Never Alone!

Every morning I pass her.  On the corner of La Tijera and Manchester wondering how those coordinates dare find her.  How many children does she have?  Was she once a Queen in a far away land?  Does her platinum hair sport mishaps of a bad color treatment or has the sun drenched her crown in attempt to activate her brain?  How did she get here?

There are over 250,000 homeless people in Los Angles County.  Hopeful individuals by the sheer reason, they are still alive.  They carry burden, shame, pride and immeasurable pain that the average person couldn’t live a day with.  I cannot pretend to know their journeys nor sympathize with their choices, I just know ALL of us has moments of weakness.  Moments that quickly change to decades, if not monitored.  I guess they were railroaded…blind sided…eclipsed beyond vision and breath.

Sadly, I understand this feeling. Honestly, I battle those premature thoughts.  I’m not saying I’m a candidate for homelessness. I believe I’m far too resilient and loved without question…homelessness is not my form of trend.  However, I suffer from doubt sometimes…like each and every one of us.  I cry hard in the shower.  I awake sometimes with bricks on my chest but….I keep going!

I’m writing this because I want  someone to know, who needs to know, they’re not alone when crazy thoughts cross the dome of your intellect.  They’re not alone when the cloud  “whatever” explodes over every practical choice. When dreams fade and people vanish on the vapors that supported them.  You’re not alone when love looks like a vintage gift to polish again and again as the same ole’ stories appear…”yes, I’m from NY, I’m an artist, a single mom, and….blah, blah, blah!”  When you feel the difficulty to advance beyond a situation that once required little effort in your 20’s. Shit gets hard!!! Life turns corners…sharp, void of apology.  Guess what!?  You are normal and capable to stand up to that dreadful energy that dare pull you down…kick it’s ass!
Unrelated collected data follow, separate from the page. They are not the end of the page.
-- pv_equiv track=rewrite | github.com/haxscramper/hack | testing/python/lab6.py | broad_by_mask
-- ===== SOURCE A (Python) =====
-- def ten_to_bin(a):
--     s = ""
--     while (a > 0):
--         s = str(a%2) + s
--         a = int(a / 2)
--     return s
--
-- def bin_to_ten (a):
--     n = 0
--     for i in range(len(a)):
--         if a[i] == "1":
--             n += 2**(len(a) - 1- i)
--     return n
--
-- def ip_to_ten (A):
--     S = []
--     for i in range(4):
--         s = bin_to_ten(A[i])
--         S.append(str(s))
--     return S
--
-- def ip_to_bin (A):
--     S = []
--     for i in range(4):
--         s = ten_to_bin(int(A[i]))
--         S.append("0"*(8-len(s))+s)
--     return S
--
-- def broad_by_mask (IP, MASK):
--     ip = ip_to_bin(IP)
--     mask = ip_to_bin(MASK)
--     brd = []
--     for i in range(4):
--         s = ""
--         for j in range(8):
--             if mask[i][j] == "0":
--                 s += "1"
--             elif ip[i][j] == "1":
--                 s += "1"
--             else:
--                 s += "0"
--         brd.append(s)
--     return ip_to_ten(brd)
-- ===== SOURCE B (Python) =====
-- def broad_by_mask(IP, MASK):
--     return [str(int(IP[k]) | (255 - int(MASK[k]))) for k in range(4)]
-- ===== Notes on version B (the rewrite author's own statement) =====
-- stated objective: faster
-- what changed: Replaces the decimal->binary-string conversion, per-character 8-bit loop and binary-string->decimal reparse with a single comprehension computing each broadcast octet by integer arithmetic, ip | (255 - mask).
import Mathlib
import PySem

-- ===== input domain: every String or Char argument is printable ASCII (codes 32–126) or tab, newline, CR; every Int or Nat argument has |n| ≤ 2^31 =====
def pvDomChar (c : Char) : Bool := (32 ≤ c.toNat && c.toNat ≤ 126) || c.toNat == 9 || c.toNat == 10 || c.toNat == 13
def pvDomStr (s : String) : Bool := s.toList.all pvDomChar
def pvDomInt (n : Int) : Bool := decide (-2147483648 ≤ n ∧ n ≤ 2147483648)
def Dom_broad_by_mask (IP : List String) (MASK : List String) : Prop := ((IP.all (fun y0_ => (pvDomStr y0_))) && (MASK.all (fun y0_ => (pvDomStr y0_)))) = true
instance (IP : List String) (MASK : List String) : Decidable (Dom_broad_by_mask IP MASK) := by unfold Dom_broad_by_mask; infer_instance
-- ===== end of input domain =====

-- B computes each broadcast octet by integer arithmetic (ip | (255 - mask)) instead of A's
-- decimal->binary-string conversion, per-character 8-bit loop and binary->decimal reparse.

-- ===== PORT A =====
-- ten_to_bin: the while-loop as structural recursion on a fuel counter; a.toNat + 1 iterations always
-- suffice because a strictly decreases while positive.  int(a/2) is ported as PySem.Int.truncdiv a 2
-- (= int(a/b), exact for the small values reachable here).
def tenToBinAux : Nat → Int → List Char
  | 0, _ => []
  | fuel+1, a =>
    if a > 0 then tenToBinAux fuel (PySem.Int.truncdiv a 2) ++ PySem.Int.toChars (PySem.Int.mod a 2)
    else []

def tenToBin (a : Int) : List Char := tenToBinAux (a.toNat + 1) a

-- bin_to_ten; the exponent len(a)-1-i is a nonnegative int in Python (i < len(a)), so Nat subtraction
-- with i.toNat is exact.
def binToTen (a : List Char) : Int :=
  (PySem.List.pyRange 0 a.length 1).foldl
    (fun n i => if PySem.List.pyGetD a i ' ' = '1' then n + 2 ^ (a.length - 1 - i.toNat) else n) 0

-- ip_to_ten (A always applies it to the 4-element brd list, so A[i] is in range)
def ipToTen (A : List (List Char)) : List String :=
  (PySem.List.pyRange 0 4 1).foldl
    (fun S i => S ++ [PySem.Int.toStr (binToTen (PySem.List.pyGetD A i []))]) []

-- ip_to_bin; "0"*(8-len(s)) is List.replicate with Nat subtraction (empty for len(s) > 8, like Python);
-- A[i] / int(A[i]) are pyGetD / ofStr?-getD, exact under Pre_ (index in range and string parseable there).
def ipToBin (A : List String) : List (List Char) :=
  (PySem.List.pyRange 0 4 1).foldl
    (fun S i =>
      let s := tenToBin ((PySem.Int.ofStr? (PySem.List.pyGetD A i "")).getD 0)
      S ++ [List.replicate (8 - s.length) '0' ++ s]) []

def broad_by_mask (IP : List String) (MASK : List String) : List String :=
  let ip := ipToBin IP
  let mask := ipToBin MASK
  let brd := (PySem.List.pyRange 0 4 1).foldl
    (fun brd i =>
      let s := (PySem.List.pyRange 0 8 1).foldl
        (fun s j =>
          if PySem.List.pyGetD (PySem.List.pyGetD mask i []) j ' ' = '0' then s ++ ['1']
          else if PySem.List.pyGetD (PySem.List.pyGetD ip i []) j ' ' = '1' then s ++ ['1']
          else s ++ ['0']) []
      brd ++ [s]) []
  ipToTen brd

-- ===== PORT B =====
def broad_by_mask_alt (IP : List String) (MASK : List String) : List String :=
  (PySem.List.pyRange 0 4 1).map
    (fun k => PySem.Int.toStr (PySem.Int.bor
        ((PySem.Int.ofStr? (PySem.List.pyGetD IP k "")).getD 0)
        (255 - (PySem.Int.ofStr? (PySem.List.pyGetD MASK k "")).getD 0)))

-- ===== PRECONDITION & SPEC =====
-- The natural domain of the function: each of the first four entries of IP and MASK is an int()-parseable
-- octet in 0..255.  This excludes inputs where A raises (fewer than 4 entries: IndexError; an entry int()
-- rejects: ValueError) and also octets outside 0..255, on which A still returns a value but that value is
-- an artefact of truncating/zero-padding the binary string (e.g. "300" is read as 150, "-1" as 0) — such
-- inputs are outside any sensible use of an IP/netmask function (see claim cites).
def Pre_broad_by_mask (IP : List String) (MASK : List String) : Prop :=
  ∀ i ∈ PySem.List.pyRange 0 4 1,
    (0 ≤ (PySem.Int.ofStr? (PySem.List.pyGetD IP i "")).getD (-1) ∧
     (PySem.Int.ofStr? (PySem.List.pyGetD IP i "")).getD (-1) ≤ 255) ∧
    (0 ≤ (PySem.Int.ofStr? (PySem.List.pyGetD MASK i "")).getD (-1) ∧
     (PySem.Int.ofStr? (PySem.List.pyGetD MASK i "")).getD (-1) ≤ 255)
instance (IP : List String) (MASK : List String) : Decidable (Pre_broad_by_mask IP MASK) := by
  unfold Pre_broad_by_mask; infer_instance

def pvWitness_broad_by_mask : List String × List String :=
  (["192", "168", "1", "7"], ["255", "255", "255", "0"])

def Spec_broad_by_mask (IP : List String) (MASK : List String) (out : List String) : Prop := out = broad_by_mask_alt IP MASK
instance (IP : List String) (MASK : List String) (out : List String) : Decidable (Spec_broad_by_mask IP MASK out) := by unfold Spec_broad_by_mask; infer_instance

-- ===== CLAIM (what is proved, stated in full; the proofs are below) =====
def Claim_equal_broad_by_mask : Prop := ∀ (IP : List String) (MASK : List String), Dom_broad_by_mask IP MASK → Pre_broad_by_mask IP MASK → Spec_broad_by_mask IP MASK (broad_by_mask IP MASK)

-- ===== LEMMAS AND PROOFS =====

-- the 8-bit binary representation of an octet, most significant bit first
def bits8 (n : Nat) : List Char := (List.range 8).map (fun j => if n.testBit (7-j) then '1' else '0')

-- A's zero-padding of a binary string
def pad8 (s : List Char) : List Char := List.replicate (8 - s.length) '0' ++ s

-- the padded binary string A computes for entry i of A (ip_to_bin's loop body)
def padOct (A : List String) (i : Int) : List Char :=
  pad8 (tenToBin ((PySem.Int.ofStr? (PySem.List.pyGetD A i "")).getD 0))

-- A's inner 8-step loop over one (mask, ip) pair of padded strings
def innerFold (mask ip : List Char) : List Char :=
  (PySem.List.pyRange 0 8 1).foldl
    (fun s j =>
      if PySem.List.pyGetD mask j ' ' = '0' then s ++ ['1']
      else if PySem.List.pyGetD ip j ' ' = '1' then s ++ ['1']
      else s ++ ['0']) []

set_option maxRecDepth 100000 in
set_option maxHeartbeats 1000000 in
lemma padBits : ∀ x : Fin 256, pad8 (tenToBin (x.val : Int)) = bits8 x.val := by decide

set_option maxRecDepth 100000 in
set_option maxHeartbeats 1000000 in
lemma binBits : ∀ x : Fin 256, binToTen (bits8 x.val) = (x.val : Int) := by decide

set_option maxRecDepth 10000 in
lemma sub255 : ∀ x : Fin 256, 255 - x.val = 255 ^^^ x.val := by decide

lemma testBit_sub255 (b : Nat) (hb : b < 256) (k : Nat) (hk : k < 8) :
    (255 - b).testBit k = !b.testBit k := by
  rw [sub255 ⟨b, hb⟩, Nat.testBit_xor]
  have h255 := Nat.testBit_two_pow_sub_one 8 k
  simp only [show (2:Nat)^8 - 1 = 255 from rfl] at h255
  simp [h255, hk]

lemma stepChar (a b : Nat) (hb : b < 256) (k : Nat) (hk : k < 8) :
    (if (if b.testBit k then '1' else '0') = '0' then '1'
     else if (if a.testBit k then '1' else '0') = '1' then '1' else '0')
    = (if (a ||| (255 - b)).testBit k then '1' else '0') := by
  have h1 := testBit_sub255 b hb k hk
  cases hbt : b.testBit k <;> cases hat : a.testBit k <;>
    simp [Nat.testBit_or, h1, hbt, hat]

lemma innerFold_eq_map (m i : List Char) :
    innerFold m i = (PySem.List.pyRange 0 8 1).map
      (fun j => if PySem.List.pyGetD m j ' ' = '0' then '1'
        else if PySem.List.pyGetD i j ' ' = '1' then '1' else '0') := by
  unfold innerFold
  rw [List.foldl_ext (g := fun s j =>
        s ++ [if PySem.List.pyGetD m j ' ' = '0' then '1'
          else if PySem.List.pyGetD i j ' ' = '1' then '1' else '0'])
      (H := by intro s j _; split_ifs <;> simp_all)]
  exact PySem.List.foldl_append_singleton_eq_map _ _ _

lemma combine (a b : Nat) (hb : b < 256) :
    innerFold (bits8 b) (bits8 a) = bits8 (a ||| (255 - b)) := by
  rw [innerFold_eq_map]
  simp only [bits8, show PySem.List.pyRange 0 8 1 = [0,1,2,3,4,5,6,7] from rfl,
    show List.range 8 = [0,1,2,3,4,5,6,7] from rfl, List.map_cons, List.map_nil, List.cons.injEq,
    and_true]
  refine ⟨stepChar a b hb 7 (by omega), stepChar a b hb 6 (by omega), stepChar a b hb 5 (by omega),
    stepChar a b hb 4 (by omega), stepChar a b hb 3 (by omega), stepChar a b hb 2 (by omega),
    stepChar a b hb 1 (by omega), stepChar a b hb 0 (by omega)⟩

lemma octet (a b : Nat) (ha : a < 256) (hb : b < 256) :
    binToTen (innerFold (pad8 (tenToBin (b : Int))) (pad8 (tenToBin (a : Int))))
    = PySem.Int.bor (a : Int) (255 - (b : Int)) := by
  rw [padBits ⟨b, hb⟩, padBits ⟨a, ha⟩, combine a b hb,
      binBits ⟨a ||| (255 - b), Nat.or_lt_two_pow (n := 8) ha (by omega)⟩]
  have hcast : (255 : Int) - (b : Nat) = ((255 - b : Nat) : Int) := by omega
  rw [hcast, PySem.Int.bor_natCast]

lemma octetPair (sIP sM : String)
    (h : (0 ≤ (PySem.Int.ofStr? sIP).getD (-1) ∧ (PySem.Int.ofStr? sIP).getD (-1) ≤ 255) ∧
         (0 ≤ (PySem.Int.ofStr? sM).getD (-1) ∧ (PySem.Int.ofStr? sM).getD (-1) ≤ 255)) :
    PySem.Int.toStr (binToTen (innerFold
        (pad8 (tenToBin ((PySem.Int.ofStr? sM).getD 0)))
        (pad8 (tenToBin ((PySem.Int.ofStr? sIP).getD 0)))))
    = PySem.Int.toStr (PySem.Int.bor ((PySem.Int.ofStr? sIP).getD 0)
        (255 - (PySem.Int.ofStr? sM).getD 0)) := by
  rcases hip : PySem.Int.ofStr? sIP with _ | vI <;> rw [hip] at h
  · simp at h
  rcases him : PySem.Int.ofStr? sM with _ | vM <;> rw [him] at h
  · simp at h
  simp only [Option.getD_some] at h ⊢
  have eI : ((vI.toNat : Nat) : Int) = vI := Int.toNat_of_nonneg h.1.1
  have eM : ((vM.toNat : Nat) : Int) = vM := Int.toNat_of_nonneg h.2.1
  have hoct := octet vI.toNat vM.toNat (by omega) (by omega)
  rw [eI, eM] at hoct
  exact congrArg PySem.Int.toStr hoct

lemma ipToBin_eq (A : List String) :
    ipToBin A = [padOct A 0, padOct A 1, padOct A 2, padOct A 3] := rfl

lemma ipToTen_eq (x0 x1 x2 x3 : List Char) :
    ipToTen [x0, x1, x2, x3] = [PySem.Int.toStr (binToTen x0), PySem.Int.toStr (binToTen x1),
      PySem.Int.toStr (binToTen x2), PySem.Int.toStr (binToTen x3)] := rfl

lemma broad_eq (IP MASK : List String) :
    broad_by_mask IP MASK =
      [PySem.Int.toStr (binToTen (innerFold (padOct MASK 0) (padOct IP 0))),
       PySem.Int.toStr (binToTen (innerFold (padOct MASK 1) (padOct IP 1))),
       PySem.Int.toStr (binToTen (innerFold (padOct MASK 2) (padOct IP 2))),
       PySem.Int.toStr (binToTen (innerFold (padOct MASK 3) (padOct IP 3)))] := by
  unfold broad_by_mask
  rw [ipToBin_eq IP, ipToBin_eq MASK]
  rw [show PySem.List.pyRange 0 4 1 = [0,1,2,3] from rfl]
  simp only [List.foldl]
  rw [show (PySem.List.pyGetD [padOct MASK 0, padOct MASK 1, padOct MASK 2, padOct MASK 3] (0:Int) []) = padOct MASK 0 from rfl,
      show (PySem.List.pyGetD [padOct IP 0, padOct IP 1, padOct IP 2, padOct IP 3] (0:Int) []) = padOct IP 0 from rfl,
      show (PySem.List.pyGetD [padOct MASK 0, padOct MASK 1, padOct MASK 2, padOct MASK 3] (1:Int) []) = padOct MASK 1 from rfl,
      show (PySem.List.pyGetD [padOct IP 0, padOct IP 1, padOct IP 2, padOct IP 3] (1:Int) []) = padOct IP 1 from rfl,
      show (PySem.List.pyGetD [padOct MASK 0, padOct MASK 1, padOct MASK 2, padOct MASK 3] (2:Int) []) = padOct MASK 2 from rfl,
      show (PySem.List.pyGetD [padOct IP 0, padOct IP 1, padOct IP 2, padOct IP 3] (2:Int) []) = padOct IP 2 from rfl,
      show (PySem.List.pyGetD [padOct MASK 0, padOct MASK 1, padOct MASK 2, padOct MASK 3] (3:Int) []) = padOct MASK 3 from rfl,
      show (PySem.List.pyGetD [padOct IP 0, padOct IP 1, padOct IP 2, padOct IP 3] (3:Int) []) = padOct IP 3 from rfl]
  simp only [List.nil_append, List.cons_append]
  rw [ipToTen_eq]
  rfl

lemma alt_eq (IP MASK : List String) :
    broad_by_mask_alt IP MASK =
      [PySem.Int.toStr (PySem.Int.bor ((PySem.Int.ofStr? (PySem.List.pyGetD IP 0 "")).getD 0)
         (255 - (PySem.Int.ofStr? (PySem.List.pyGetD MASK 0 "")).getD 0)),
       PySem.Int.toStr (PySem.Int.bor ((PySem.Int.ofStr? (PySem.List.pyGetD IP 1 "")).getD 0)
         (255 - (PySem.Int.ofStr? (PySem.List.pyGetD MASK 1 "")).getD 0)),
       PySem.Int.toStr (PySem.Int.bor ((PySem.Int.ofStr? (PySem.List.pyGetD IP 2 "")).getD 0)
         (255 - (PySem.Int.ofStr? (PySem.List.pyGetD MASK 2 "")).getD 0)),
       PySem.Int.toStr (PySem.Int.bor ((PySem.Int.ofStr? (PySem.List.pyGetD IP 3 "")).getD 0)
         (255 - (PySem.Int.ofStr? (PySem.List.pyGetD MASK 3 "")).getD 0))] := rfl

-- ===== VERDICT (by name: the statement is the Claim_ definition above) =====
theorem broad_by_mask_spec : Claim_equal_broad_by_mask := by
  intro IP MASK _ hpre
  unfold Spec_broad_by_mask
  rw [broad_eq, alt_eq]
  simp only [List.cons.injEq, and_true]
  exact ⟨octetPair _ _ (hpre 0 (by decide)), octetPair _ _ (hpre 1 (by decide)),
    octetPair _ _ (hpre 2 (by decide)), octetPair _ _ (hpre 3 (by decide))⟩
Talk yourself out of the alley….the homelessness of despair.  Call a friend.  Visit nature.  Sit in the dark and dream. Say to yourself over and over, “ I will succeed…I WILL succeed!” We exist together to remind each other…reflect what’s better…What’s actual! Thoughts control us either way! Drive them in the direction that benefit!  Speak forward…Think forward! Please don’t abandon your residence of truth! Then and only then are you guaranteed vagrant.

Press! Release! Fly!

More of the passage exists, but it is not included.